Ai2's MolmoMotion Predicts 3D Object Motion Before It Happens, Beating Video AI

AI models have gotten remarkably good at tracking how things move in video. But tracking is retrospective , it tells you where something went, not where it's going. MolmoMotion, a new open model from the Allen Institute for AI (Ai2), flips that around: given a video frame, a set of 3D points on an object, and a plain-language instruction like "Put the white bowl on the table," it predicts where those points will travel over the next few seconds in real-world 3D space.

The release is a full stack: the model weights, a 1.16-million-video training dataset called MolmoMotion-1M, and a new evaluation benchmark called PointMotionBench. Everything is openly available on Hugging Face.

The problem nobody had solved cleanly

Motion forecasting , anticipating how objects will move before they move , is a surprisingly unsolved problem. Prior approaches fell into one of three buckets, each with a fatal flaw:

• Pixel-space video generators (like Wan2.2 or Cosmos Predict) generate plausible-looking future frames, but visually plausible video doesn't mean the predicted motion is metrically accurate. They spend enormous compute rendering appearance when you only need geometry.
• Parametric 3D models (pose estimators for human bodies, hands, or rigid objects) are accurate but only work for specific object categories they were designed for.
• 2D point trajectory methods are category-agnostic, but 2D image-plane coordinates mix object motion with camera movement, making them hard to use downstream.
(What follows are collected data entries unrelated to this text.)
-- pv_equiv track=rewrite | github.com/Monkey-Tools/monkey-do | src/utilities/route_matcher.py | routes_match
-- ===== SOURCE A (Python) =====
-- def routes_match(config_route: str, request_route: str) -> bool:
--     """checks if the routs match, ignores parameterized portions of the route"""
--     config_route_chunks = config_route.split('/')
--     request_route_chunks = request_route.split('/')
--     crc_len = len(config_route_chunks)
--     rrc_len = len(request_route_chunks)
--     if crc_len != rrc_len:
--         return False
--     for i in range(crc_len):
--         if '{' not in config_route_chunks[i] and \
--            '}' not in config_route_chunks[i] and \
--            config_route_chunks[i] != request_route_chunks[i]:
--             return False
--     return True
-- ===== SOURCE B (Python) =====
-- def _split_first(s):
--     """first segment of s and the remainder after the first '/', or None."""
--     i = 0
--     while i < len(s):
--         if s[i] == '/':
--             return s[:i], s[i + 1:]
--         i += 1
--     return s, None
--
--
-- def routes_match(config_route: str, request_route: str) -> bool:
--     """checks if the routes match, ignores parameterized portions of the route"""
--     c, r = config_route, request_route
--     while True:
--         cseg, crest = _split_first(c)
--         rseg, rrest = _split_first(r)
--         if '{' not in cseg and '}' not in cseg and cseg != rseg:
--             return False
--         if crest is None or rrest is None:
--             return crest is None and rrest is None
--         c, r = crest, rrest
-- ===== Notes on version B (the rewrite author's own statement) =====
-- stated objective: alternative
-- what changed: B replaces A's split-both-strings-into-chunk-lists-then-index-loop with a single streaming scan: it peels one segment at a time off each string with a character scan and compares segments as it goes, never materialising the chunk lists or checking lengths up front.
import Mathlib
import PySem

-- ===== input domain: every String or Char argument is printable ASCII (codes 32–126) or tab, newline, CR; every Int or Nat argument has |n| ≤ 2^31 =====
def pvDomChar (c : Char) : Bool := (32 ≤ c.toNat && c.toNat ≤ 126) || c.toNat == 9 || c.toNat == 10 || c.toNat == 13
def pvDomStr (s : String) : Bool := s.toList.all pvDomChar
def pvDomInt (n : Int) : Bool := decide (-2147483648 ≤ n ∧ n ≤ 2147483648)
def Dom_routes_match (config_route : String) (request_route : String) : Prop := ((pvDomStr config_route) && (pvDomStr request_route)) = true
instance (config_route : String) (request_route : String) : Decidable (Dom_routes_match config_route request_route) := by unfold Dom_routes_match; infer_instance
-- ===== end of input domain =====

-- B replaces A's split-into-chunk-lists-plus-index-loop with a single streaming scan that
-- peels one segment at a time off each string; same O(n) cost, different structure (objective: alternative).

-- ===== PORT A =====
def routes_match (config_route : String) (request_route : String) : Bool :=
  let config_route_chunks := PySem.Chars.splitOn config_route.toList ['/']
  let request_route_chunks := PySem.Chars.splitOn request_route.toList ['/']
  let crc_len : Int := config_route_chunks.length
  let rrc_len : Int := request_route_chunks.length
  if crc_len ≠ rrc_len then false
  else
    (PySem.List.pyRange 0 crc_len 1).all fun i =>
      let cc := PySem.List.pyGetD config_route_chunks i []
      PySem.Chars.isIn ['{'] cc || PySem.Chars.isIn ['}'] cc ||
        cc == PySem.List.pyGetD request_route_chunks i []

-- ===== PORT B =====
-- _split_first: scan for the first '/', return the segment before it and (optionally) the rest.
def pvSplitFirst : List Char → List Char × Option (List Char)
  | [] => ([], none)
  | c :: cs =>
    if c = '/' then ([], some cs)
    else
      let p := pvSplitFirst cs
      (c :: p.1, p.2)

-- needed by pvLoop's termination argument
theorem pvSplitFirst_rest_lt : ∀ (s r : List Char), (pvSplitFirst s).2 = some r → r.length < s.length := by
  intro s
  induction s with
  | nil => intro r h; simp [pvSplitFirst] at h
  | cons c cs ih =>
    intro r h
    by_cases hc : c = '/'
    · simp [pvSplitFirst, hc] at h
      subst h; simp
    · simp [pvSplitFirst, hc] at h
      have := ih r h
      simp; omega

def pvLoop (c r : List Char) : Bool :=
  let cseg := (pvSplitFirst c).1
  let rseg := (pvSplitFirst r).1
  if !(PySem.Chars.isIn ['{'] cseg) && !(PySem.Chars.isIn ['}'] cseg) && (cseg != rseg) then
    false
  else
    match hc : (pvSplitFirst c).2, (pvSplitFirst r).2 with
    | some c', some r' => pvLoop c' r'
    | none, none => true
    | _, _ => false
termination_by c.length
decreasing_by exact pvSplitFirst_rest_lt c c' hc

def routes_match_alt (config_route : String) (request_route : String) : Bool :=
  pvLoop config_route.toList request_route.toList

-- ===== PRECONDITION & SPEC =====
def Spec_routes_match (config_route : String) (request_route : String) (out : Bool) : Prop :=
  out = routes_match_alt config_route request_route
instance (config_route : String) (request_route : String) (out : Bool) : Decidable (Spec_routes_match config_route request_route out) := by
  unfold Spec_routes_match; infer_instance

-- ===== CLAIM =====
def Claim_equal_routes_match : Prop :=
  ∀ (config_route : String) (request_route : String),
    Dom_routes_match config_route request_route →
    Spec_routes_match config_route request_route (routes_match config_route request_route)

-- ===== LEMMAS AND PROOFS =====

-- reference chunk decomposition: Python's s.split('/')
def pvChunks : List Char → List (List Char)
  | [] => [[]]
  | c :: cs => if c = '/' then [] :: pvChunks cs else (pvChunks cs).modifyHead (c :: ·)

theorem pvChunks_ne_nil (s : List Char) : pvChunks s ≠ [] := by
  induction s with
  | nil => simp [pvChunks]
  | cons c cs ih =>
    simp only [pvChunks]
    split
    · simp
    · cases h : pvChunks cs with
      | nil => exact absurd h ih
      | cons hd tl => simp [List.modifyHead]

def pvPred (a b : List Char) : Bool :=
  PySem.Chars.isIn ['{'] a || PySem.Chars.isIn ['}'] a || a == b

-- the segment-wise matching both programs compute
def pvM : List (List Char) → List (List Char) → Bool
  | [], [] => true
  | a :: as, b :: bs => pvPred a b && pvM as bs
  | _, _ => false

theorem pvM_ne_length : ∀ (as bs : List (List Char)), as.length ≠ bs.length → pvM as bs = false := by
  intro as
  induction as with
  | nil => intro bs h; cases bs <;> simp_all [pvM]
  | cons a as ih =>
    intro bs h
    cases bs with
    | nil => simp [pvM]
    | cons b bs =>
      simp only [pvM]
      have : as.length ≠ bs.length := by simp at h; omega
      simp [ih bs this]

-- A side: characterise splitOn.go for the one-character separator '/'
theorem splitOn_go_eq : ∀ (fuel : Nat) (l cur : List Char) (acc : List (List Char)),
    l.length ≤ fuel →
    PySem.Chars.splitOn.go ['/'] fuel l cur acc
      = acc.reverse ++ (pvChunks l).modifyHead (cur.reverse ++ ·) := by
  intro fuel
  induction fuel with
  | zero =>
    intro l cur acc h
    have : l = [] := by cases l <;> simp_all
    subst this
    simp [PySem.Chars.splitOn.go, pvChunks, List.modifyHead]
  | succ fuel ih =>
    intro l cur acc h
    cases l with
    | nil => simp [PySem.Chars.splitOn.go, pvChunks, List.modifyHead]
    | cons c rest =>
      by_cases hc : c = '/'
      · subst hc
        rw [show PySem.Chars.splitOn.go ['/'] (fuel+1) ('/' :: rest) cur acc
              = PySem.Chars.splitOn.go ['/'] fuel rest [] (cur.reverse :: acc) by
            simp [PySem.Chars.splitOn.go, List.isPrefixOf]]
        rw [ih rest [] (cur.reverse :: acc) (by simp at h; omega)]
        simp only [pvChunks, if_true, List.modifyHead]
        cases pvChunks rest <;> simp
      · rw [show PySem.Chars.splitOn.go ['/'] (fuel+1) (c :: rest) cur acc
              = PySem.Chars.splitOn.go ['/'] fuel rest (c :: cur) acc by
            simp only [PySem.Chars.splitOn.go, List.isPrefixOf, Bool.and_eq_true, beq_iff_eq]
            rw [if_neg (by intro hh; exact absurd hh.1.symm hc)]]
        rw [ih rest (c :: cur) acc (by simp at h; omega)]
        simp only [pvChunks, if_neg hc]
        obtain ⟨hd, tl, he⟩ : ∃ hd tl, pvChunks rest = hd :: tl := by
          cases hp : pvChunks rest with
          | nil => exact absurd hp (pvChunks_ne_nil rest)
          | cons hd tl => exact ⟨hd, tl, rfl⟩
        simp [he, List.modifyHead]

theorem splitOn_eq_pvChunks (s : List Char) :
    PySem.Chars.splitOn s ['/'] = pvChunks s := by
  have := splitOn_go_eq (s.length + 1) s [] [] (by omega)
  simpa [PySem.Chars.splitOn] using this.trans (by
    obtain ⟨hd, tl, he⟩ : ∃ hd tl, pvChunks s = hd :: tl := by
      cases hp : pvChunks s with
      | nil => exact absurd hp (pvChunks_ne_nil s)
      | cons hd tl => exact ⟨hd, tl, rfl⟩
    simp [he, List.modifyHead])

-- A's index loop equals pvM on the suffixes
theorem A_all_eq : ∀ (as : List (List Char)) (bs AS BS : List (List Char)) (k : Nat),
    AS.length = BS.length → as = AS.drop k → bs = BS.drop k →
    ((PySem.List.pyRange k AS.length 1).all fun i =>
        pvPred (PySem.List.pyGetD AS i []) (PySem.List.pyGetD BS i []))
      = pvM as bs := by
  intro as
  induction as with
  | nil =>
    intro bs AS BS k hlen ha hb
    have hk : AS.length ≤ k := by
      by_contra hlt
      rw [List.drop_eq_getElem_cons (by omega : k < AS.length)] at ha
      exact List.cons_ne_nil _ _ ha.symm
    have hbs : bs = [] := by
      have := congrArg List.length hb; simp at this
      cases bs with
      | nil => rfl
      | cons b bs' => simp at this; omega
    subst hbs
    have hr : PySem.List.pyRange (k : Int) (AS.length : Int) 1 = [] := by
      simp only [PySem.List.pyRange]
      split <;> simp_all
    simp [hr, pvM]
  | cons a as' ih =>
    intro bs AS BS k hlen ha hb
    have hk : k < AS.length := by
      by_contra hge
      rw [List.drop_eq_nil_of_le (by omega)] at ha
      exact (List.cons_ne_nil a as') ha
    have hkb : k < BS.length := by omega
    have hA := List.drop_eq_getElem_cons hk
    have hB := List.drop_eq_getElem_cons hkb
    rw [hA] at ha
    have hah : a = AS[k] := by injection ha
    have hat : as' = AS.drop (k + 1) := by injection ha
    rw [hB] at hb
    have hr : PySem.List.pyRange (k : Int) (AS.length : Int) 1
        = (k : Int) :: PySem.List.pyRange ((k : Int) + 1) (AS.length : Int) 1 := by
      exact PySem.List.pyRange_one_cons (by exact_mod_cast hk)
    rw [hr, List.all_cons]
    have hg1 : PySem.List.pyGetD AS (k : Int) [] = AS[k] := by
      rw [PySem.List.pyGetD_natCast]
      simp [List.getD_eq_getElem?_getD, List.getElem?_eq_getElem hk]
    have hg2 : PySem.List.pyGetD BS (k : Int) [] = BS[k] := by
      rw [PySem.List.pyGetD_natCast]
      simp [List.getD_eq_getElem?_getD, List.getElem?_eq_getElem hkb]
    have hcast : ((k : Int) + 1) = ((k + 1 : Nat) : Int) := by push_cast; ring
    rw [hg1, hg2, hcast, ih (BS.drop (k + 1)) AS BS (k + 1) hlen hat rfl]
    subst hb hah
    simp [pvM]

-- B side: pvChunks through pvSplitFirst
theorem pvChunks_splitFirst (s : List Char) :
    pvChunks s = (pvSplitFirst s).1 ::
      (match (pvSplitFirst s).2 with
       | none => []
       | some r => pvChunks r) := by
  induction s with
  | nil => simp [pvChunks, pvSplitFirst]
  | cons c cs ih =>
    by_cases hc : c = '/'
    · simp [pvChunks, pvSplitFirst, hc]
    · simp only [pvChunks, pvSplitFirst, if_neg hc]
      rw [ih]
      simp [List.modifyHead]

theorem pvM_chunks (c r : List Char) :
    pvM (pvChunks c) (pvChunks r)
      = (pvPred (pvSplitFirst c).1 (pvSplitFirst r).1 &&
          match (pvSplitFirst c).2, (pvSplitFirst r).2 with
          | some c', some r' => pvM (pvChunks c') (pvChunks r')
          | none, none => true
          | _, _ => false) := by
  rw [pvChunks_splitFirst c, pvChunks_splitFirst r]
  cases hc : (pvSplitFirst c).2 <;> cases hr : (pvSplitFirst r).2
  · simp [pvM]
  · rename_i r'
    obtain ⟨hd, tl, he⟩ : ∃ hd tl, pvChunks r' = hd :: tl := by
      cases hp : pvChunks r' with
      | nil => exact absurd hp (pvChunks_ne_nil r')
      | cons hd tl => exact ⟨hd, tl, rfl⟩
    simp [pvM, he]
  · rename_i c'
    obtain ⟨hd, tl, he⟩ : ∃ hd tl, pvChunks c' = hd :: tl := by
      cases hp : pvChunks c' with
      | nil => exact absurd hp (pvChunks_ne_nil c')
      | cons hd tl => exact ⟨hd, tl, rfl⟩
    simp [pvM, he]
  · simp [pvM]

theorem pvGuard_eq (a b : List Char) :
    (!(PySem.Chars.isIn ['{'] a) && !(PySem.Chars.isIn ['}'] a) && (a != b)) = !(pvPred a b) := by
  unfold pvPred
  cases PySem.Chars.isIn ['{'] a <;> cases PySem.Chars.isIn ['}'] a <;> cases hab : a == b <;>
    simp_all

theorem pvLoop_eq_pvM : ∀ (c r : List Char), pvLoop c r = pvM (pvChunks c) (pvChunks r) := by
  intro c r
  induction c, r using pvLoop.induct with
  | case1 c r _ _ hg =>
    rw [pvLoop, pvM_chunks, pvGuard_eq]
    rw [pvGuard_eq] at hg
    have hp : pvPred (pvSplitFirst c).1 (pvSplitFirst r).1 = false := by simpa using hg
    simp [hp]
  | case2 c r _ _ hg c' r' hc hr ih =>
    rw [pvLoop, pvM_chunks, pvGuard_eq]
    rw [pvGuard_eq] at hg
    have hp : pvPred (pvSplitFirst c).1 (pvSplitFirst r).1 = true := by simpa using hg
    rw [if_neg (by simp [hp])]
    simp only [hp, Bool.true_and, hc, hr]
    split <;> simp_all
  | case3 c r _ _ hg hc hr =>
    rw [pvLoop, pvM_chunks, pvGuard_eq]
    rw [pvGuard_eq] at hg
    have hp : pvPred (pvSplitFirst c).1 (pvSplitFirst r).1 = true := by simpa using hg
    rw [if_neg (by simp [hp])]
    simp only [hp, Bool.true_and, hc, hr]
    split <;> try simp_all
  | case4 c r _ _ hg hss hnn =>
    rw [pvLoop, pvM_chunks, pvGuard_eq]
    rw [pvGuard_eq] at hg
    have hp : pvPred (pvSplitFirst c).1 (pvSplitFirst r).1 = true := by simpa using hg
    rw [if_neg (by simp [hp])]
    simp only [hp, Bool.true_and]

-- ===== VERDICT =====
theorem routes_match_spec : Claim_equal_routes_match := by
  unfold Claim_equal_routes_match Spec_routes_match
  intro c r _
  unfold routes_match routes_match_alt
  rw [splitOn_eq_pvChunks, splitOn_eq_pvChunks, pvLoop_eq_pvM]
  by_cases h : (pvChunks c.toList).length = (pvChunks r.toList).length
  · have hif : ¬ (((pvChunks c.toList).length : Int) ≠ ((pvChunks r.toList).length : Int)) := by
      simp [h]
    rw [if_neg hif]
    have := A_all_eq (pvChunks c.toList) (pvChunks r.toList)
      (pvChunks c.toList) (pvChunks r.toList) 0 h (by simp) (by simp)
    simpa using this
  · have hif : (((pvChunks c.toList).length : Int) ≠ ((pvChunks r.toList).length : Int)) := by
      exact fun he => h (by exact_mod_cast he)
    rw [if_pos hif, pvM_ne_length _ _ h]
MolmoMotion's answer is to represent motion as object-attached 3D points in a shared world coordinate frame. This representation is class-agnostic (works on any object), view-stable (the same motion looks the same regardless of camera angle), and compact enough to pass directly into downstream systems like robot planners or video generators.

Two models in one

MolmoMotion uses Molmo 2 as its backbone, allowing it to connect language instructions to objects and points in an image. The team trained two complementary variants:

• MolmoMotion-AR (autoregressive): Predicts future coordinates step by step, representing 3D coordinates as structured text and writing out the future trajectory in temporal order. Because each new coordinate is conditioned on the trajectory already generated, this encourages smooth rollouts and gives the strongest accuracy when the future path is well-defined.